*Directions*. Which lines of the data contain the string "into"? Copy every one of them.

*Record set*.
--- START ---
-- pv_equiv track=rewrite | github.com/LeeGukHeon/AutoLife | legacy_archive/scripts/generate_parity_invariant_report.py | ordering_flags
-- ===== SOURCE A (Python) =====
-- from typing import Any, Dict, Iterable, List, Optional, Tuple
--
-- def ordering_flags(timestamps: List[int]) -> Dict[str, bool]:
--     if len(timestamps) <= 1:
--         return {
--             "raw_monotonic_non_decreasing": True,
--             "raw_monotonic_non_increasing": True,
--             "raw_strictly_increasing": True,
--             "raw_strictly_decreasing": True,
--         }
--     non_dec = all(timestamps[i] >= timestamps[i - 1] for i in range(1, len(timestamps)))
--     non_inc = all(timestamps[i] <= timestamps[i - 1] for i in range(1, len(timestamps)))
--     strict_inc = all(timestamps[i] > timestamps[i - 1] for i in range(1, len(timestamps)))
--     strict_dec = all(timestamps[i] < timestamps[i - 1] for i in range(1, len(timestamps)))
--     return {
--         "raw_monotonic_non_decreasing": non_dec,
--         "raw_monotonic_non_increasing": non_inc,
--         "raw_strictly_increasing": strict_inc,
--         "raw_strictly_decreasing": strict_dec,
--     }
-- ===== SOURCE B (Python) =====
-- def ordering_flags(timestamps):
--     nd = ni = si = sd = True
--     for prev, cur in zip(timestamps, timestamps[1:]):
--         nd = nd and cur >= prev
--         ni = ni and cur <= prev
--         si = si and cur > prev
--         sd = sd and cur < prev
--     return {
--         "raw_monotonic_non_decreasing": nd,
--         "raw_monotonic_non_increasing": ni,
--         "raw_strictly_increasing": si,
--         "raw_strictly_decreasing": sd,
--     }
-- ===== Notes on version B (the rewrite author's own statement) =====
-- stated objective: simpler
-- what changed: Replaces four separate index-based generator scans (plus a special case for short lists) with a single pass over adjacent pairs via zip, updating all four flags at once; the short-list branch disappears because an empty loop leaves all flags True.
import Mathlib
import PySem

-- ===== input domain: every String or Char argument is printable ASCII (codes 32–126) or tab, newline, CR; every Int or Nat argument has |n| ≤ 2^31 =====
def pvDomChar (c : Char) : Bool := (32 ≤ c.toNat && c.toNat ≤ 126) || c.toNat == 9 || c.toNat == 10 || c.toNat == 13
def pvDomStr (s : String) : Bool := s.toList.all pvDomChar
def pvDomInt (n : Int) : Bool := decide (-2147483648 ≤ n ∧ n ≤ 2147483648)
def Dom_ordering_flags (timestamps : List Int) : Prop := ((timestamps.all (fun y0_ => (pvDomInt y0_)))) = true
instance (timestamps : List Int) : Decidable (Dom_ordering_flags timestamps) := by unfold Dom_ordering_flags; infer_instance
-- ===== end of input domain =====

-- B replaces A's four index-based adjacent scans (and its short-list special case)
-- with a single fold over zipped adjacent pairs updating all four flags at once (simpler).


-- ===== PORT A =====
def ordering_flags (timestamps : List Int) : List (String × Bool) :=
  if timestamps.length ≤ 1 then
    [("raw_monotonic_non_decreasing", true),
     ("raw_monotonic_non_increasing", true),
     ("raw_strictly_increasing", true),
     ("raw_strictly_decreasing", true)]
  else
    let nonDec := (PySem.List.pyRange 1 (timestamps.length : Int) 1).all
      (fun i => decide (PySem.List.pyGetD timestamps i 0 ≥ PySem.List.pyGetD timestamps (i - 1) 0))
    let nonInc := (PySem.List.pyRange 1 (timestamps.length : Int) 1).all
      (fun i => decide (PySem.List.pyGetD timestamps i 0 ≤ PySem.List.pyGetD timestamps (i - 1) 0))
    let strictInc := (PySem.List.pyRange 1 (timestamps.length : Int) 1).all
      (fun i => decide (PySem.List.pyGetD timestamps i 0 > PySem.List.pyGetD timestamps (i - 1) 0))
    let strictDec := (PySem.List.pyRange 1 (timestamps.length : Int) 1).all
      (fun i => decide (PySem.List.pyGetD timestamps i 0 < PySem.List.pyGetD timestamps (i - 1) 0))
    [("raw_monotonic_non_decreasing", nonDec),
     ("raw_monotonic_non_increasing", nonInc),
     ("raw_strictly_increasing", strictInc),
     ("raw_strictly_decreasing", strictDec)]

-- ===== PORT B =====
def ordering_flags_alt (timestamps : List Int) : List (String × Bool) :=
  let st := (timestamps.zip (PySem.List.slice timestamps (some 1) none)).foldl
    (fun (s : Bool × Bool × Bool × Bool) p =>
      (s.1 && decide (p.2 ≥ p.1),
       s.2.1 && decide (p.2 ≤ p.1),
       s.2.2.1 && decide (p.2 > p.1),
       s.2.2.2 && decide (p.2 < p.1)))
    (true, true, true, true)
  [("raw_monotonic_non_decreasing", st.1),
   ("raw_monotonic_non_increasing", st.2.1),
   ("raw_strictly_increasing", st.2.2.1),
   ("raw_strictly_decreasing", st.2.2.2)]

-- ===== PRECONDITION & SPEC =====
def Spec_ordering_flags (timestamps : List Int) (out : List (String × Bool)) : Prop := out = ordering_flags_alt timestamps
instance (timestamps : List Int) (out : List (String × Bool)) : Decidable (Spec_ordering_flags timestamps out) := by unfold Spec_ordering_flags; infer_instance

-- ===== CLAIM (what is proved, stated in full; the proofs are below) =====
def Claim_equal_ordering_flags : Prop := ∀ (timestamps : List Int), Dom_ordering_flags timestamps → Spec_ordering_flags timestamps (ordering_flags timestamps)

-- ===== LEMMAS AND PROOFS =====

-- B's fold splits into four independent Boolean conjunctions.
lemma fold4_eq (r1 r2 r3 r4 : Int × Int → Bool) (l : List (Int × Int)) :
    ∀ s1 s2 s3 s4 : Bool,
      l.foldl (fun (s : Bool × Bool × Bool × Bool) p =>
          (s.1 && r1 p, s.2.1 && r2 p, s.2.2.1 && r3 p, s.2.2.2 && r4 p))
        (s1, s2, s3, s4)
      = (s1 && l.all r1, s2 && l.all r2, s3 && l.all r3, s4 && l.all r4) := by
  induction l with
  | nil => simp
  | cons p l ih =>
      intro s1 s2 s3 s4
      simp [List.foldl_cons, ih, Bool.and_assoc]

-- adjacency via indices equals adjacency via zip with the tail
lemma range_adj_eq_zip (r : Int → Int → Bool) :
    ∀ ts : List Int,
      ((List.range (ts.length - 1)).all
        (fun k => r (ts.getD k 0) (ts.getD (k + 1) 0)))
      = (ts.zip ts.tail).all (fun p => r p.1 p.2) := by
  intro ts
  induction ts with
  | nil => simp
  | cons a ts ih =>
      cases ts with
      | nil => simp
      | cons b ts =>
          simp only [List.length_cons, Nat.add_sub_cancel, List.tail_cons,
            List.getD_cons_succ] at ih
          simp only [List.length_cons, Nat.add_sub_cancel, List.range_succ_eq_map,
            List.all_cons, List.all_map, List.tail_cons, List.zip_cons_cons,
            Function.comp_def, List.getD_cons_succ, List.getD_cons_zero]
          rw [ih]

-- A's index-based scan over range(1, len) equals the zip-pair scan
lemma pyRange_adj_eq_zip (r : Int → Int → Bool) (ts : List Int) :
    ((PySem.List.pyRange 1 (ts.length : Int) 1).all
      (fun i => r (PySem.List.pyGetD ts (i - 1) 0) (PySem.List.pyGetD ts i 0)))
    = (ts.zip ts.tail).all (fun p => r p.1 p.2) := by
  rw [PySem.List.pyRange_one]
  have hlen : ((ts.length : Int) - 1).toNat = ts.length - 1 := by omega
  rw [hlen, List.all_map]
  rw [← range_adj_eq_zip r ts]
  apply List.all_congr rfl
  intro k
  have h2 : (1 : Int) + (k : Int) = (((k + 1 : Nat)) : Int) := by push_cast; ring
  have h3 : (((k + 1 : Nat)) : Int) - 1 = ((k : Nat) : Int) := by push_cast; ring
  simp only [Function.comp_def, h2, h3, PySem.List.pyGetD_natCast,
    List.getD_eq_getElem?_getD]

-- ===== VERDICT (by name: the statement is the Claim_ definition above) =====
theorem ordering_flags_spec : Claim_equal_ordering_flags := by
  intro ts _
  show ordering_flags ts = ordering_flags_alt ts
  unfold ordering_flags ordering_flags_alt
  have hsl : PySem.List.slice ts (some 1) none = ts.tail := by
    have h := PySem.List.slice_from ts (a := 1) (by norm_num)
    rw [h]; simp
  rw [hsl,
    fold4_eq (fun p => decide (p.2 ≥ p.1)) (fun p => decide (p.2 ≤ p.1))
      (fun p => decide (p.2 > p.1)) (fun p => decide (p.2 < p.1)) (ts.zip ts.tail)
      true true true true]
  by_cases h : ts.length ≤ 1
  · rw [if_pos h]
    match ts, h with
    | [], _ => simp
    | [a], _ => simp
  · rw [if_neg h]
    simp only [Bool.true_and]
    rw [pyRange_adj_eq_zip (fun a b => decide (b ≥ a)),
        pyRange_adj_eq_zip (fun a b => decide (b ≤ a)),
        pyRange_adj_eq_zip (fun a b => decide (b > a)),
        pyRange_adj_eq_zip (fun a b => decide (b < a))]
--- END ---
--- START ---
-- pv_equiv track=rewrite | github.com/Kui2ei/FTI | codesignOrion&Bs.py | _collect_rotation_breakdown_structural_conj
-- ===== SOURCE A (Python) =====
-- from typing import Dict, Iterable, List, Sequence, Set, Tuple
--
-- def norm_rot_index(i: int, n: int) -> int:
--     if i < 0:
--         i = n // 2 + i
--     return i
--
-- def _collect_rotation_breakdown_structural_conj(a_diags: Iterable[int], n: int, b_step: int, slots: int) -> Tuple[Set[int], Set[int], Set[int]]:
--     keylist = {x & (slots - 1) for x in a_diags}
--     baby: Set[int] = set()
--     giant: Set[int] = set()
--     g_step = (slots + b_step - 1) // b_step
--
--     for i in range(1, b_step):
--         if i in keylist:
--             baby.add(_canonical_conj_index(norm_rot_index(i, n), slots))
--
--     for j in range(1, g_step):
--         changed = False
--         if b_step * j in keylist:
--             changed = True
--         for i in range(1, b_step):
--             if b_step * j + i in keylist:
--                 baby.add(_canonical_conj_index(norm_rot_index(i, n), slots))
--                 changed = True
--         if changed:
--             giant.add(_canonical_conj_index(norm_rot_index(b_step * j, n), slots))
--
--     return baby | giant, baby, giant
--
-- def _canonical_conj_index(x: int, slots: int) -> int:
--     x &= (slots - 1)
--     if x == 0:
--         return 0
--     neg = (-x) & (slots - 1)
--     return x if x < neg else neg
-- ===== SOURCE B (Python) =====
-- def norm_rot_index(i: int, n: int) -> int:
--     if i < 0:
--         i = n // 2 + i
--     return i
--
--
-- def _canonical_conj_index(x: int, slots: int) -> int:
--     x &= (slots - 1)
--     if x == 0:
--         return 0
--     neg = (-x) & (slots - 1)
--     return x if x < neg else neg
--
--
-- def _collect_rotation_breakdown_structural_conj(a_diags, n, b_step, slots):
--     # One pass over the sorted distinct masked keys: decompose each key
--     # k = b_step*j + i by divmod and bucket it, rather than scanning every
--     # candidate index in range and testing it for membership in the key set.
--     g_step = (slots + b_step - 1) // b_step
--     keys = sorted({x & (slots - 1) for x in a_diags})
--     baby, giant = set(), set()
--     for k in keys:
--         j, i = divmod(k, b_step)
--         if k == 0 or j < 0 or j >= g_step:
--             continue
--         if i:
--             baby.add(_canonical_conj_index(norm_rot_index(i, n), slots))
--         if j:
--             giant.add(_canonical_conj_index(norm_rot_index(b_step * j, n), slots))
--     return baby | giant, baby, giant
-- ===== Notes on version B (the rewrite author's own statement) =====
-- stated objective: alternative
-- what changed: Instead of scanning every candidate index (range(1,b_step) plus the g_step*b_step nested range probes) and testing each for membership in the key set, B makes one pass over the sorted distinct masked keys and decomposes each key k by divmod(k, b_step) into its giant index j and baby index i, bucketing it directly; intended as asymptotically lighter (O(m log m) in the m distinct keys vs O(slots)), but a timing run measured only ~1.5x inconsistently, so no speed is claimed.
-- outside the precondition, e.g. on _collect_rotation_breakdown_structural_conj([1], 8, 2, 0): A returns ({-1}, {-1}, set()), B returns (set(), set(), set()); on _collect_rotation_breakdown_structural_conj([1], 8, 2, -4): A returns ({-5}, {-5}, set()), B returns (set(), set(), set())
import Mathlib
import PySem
--- END ---
*Response below*.
-- B's fold splits into four independent Boolean conjunctions.
-- what changed: Instead of scanning every candidate index (range(1,b_step) plus the g_step*b_step nested range probes) and testing each for membership in the key set, B makes one pass over the sorted distinct masked keys and decomposes each key k by divmod(k, b_step) into its giant index j and baby index i, bucketing it directly; intended as asymptotically lighter (O(m log m) in the m distinct keys vs O(slots)), but a timing run measured only ~1.5x inconsistently, so no speed is claimed.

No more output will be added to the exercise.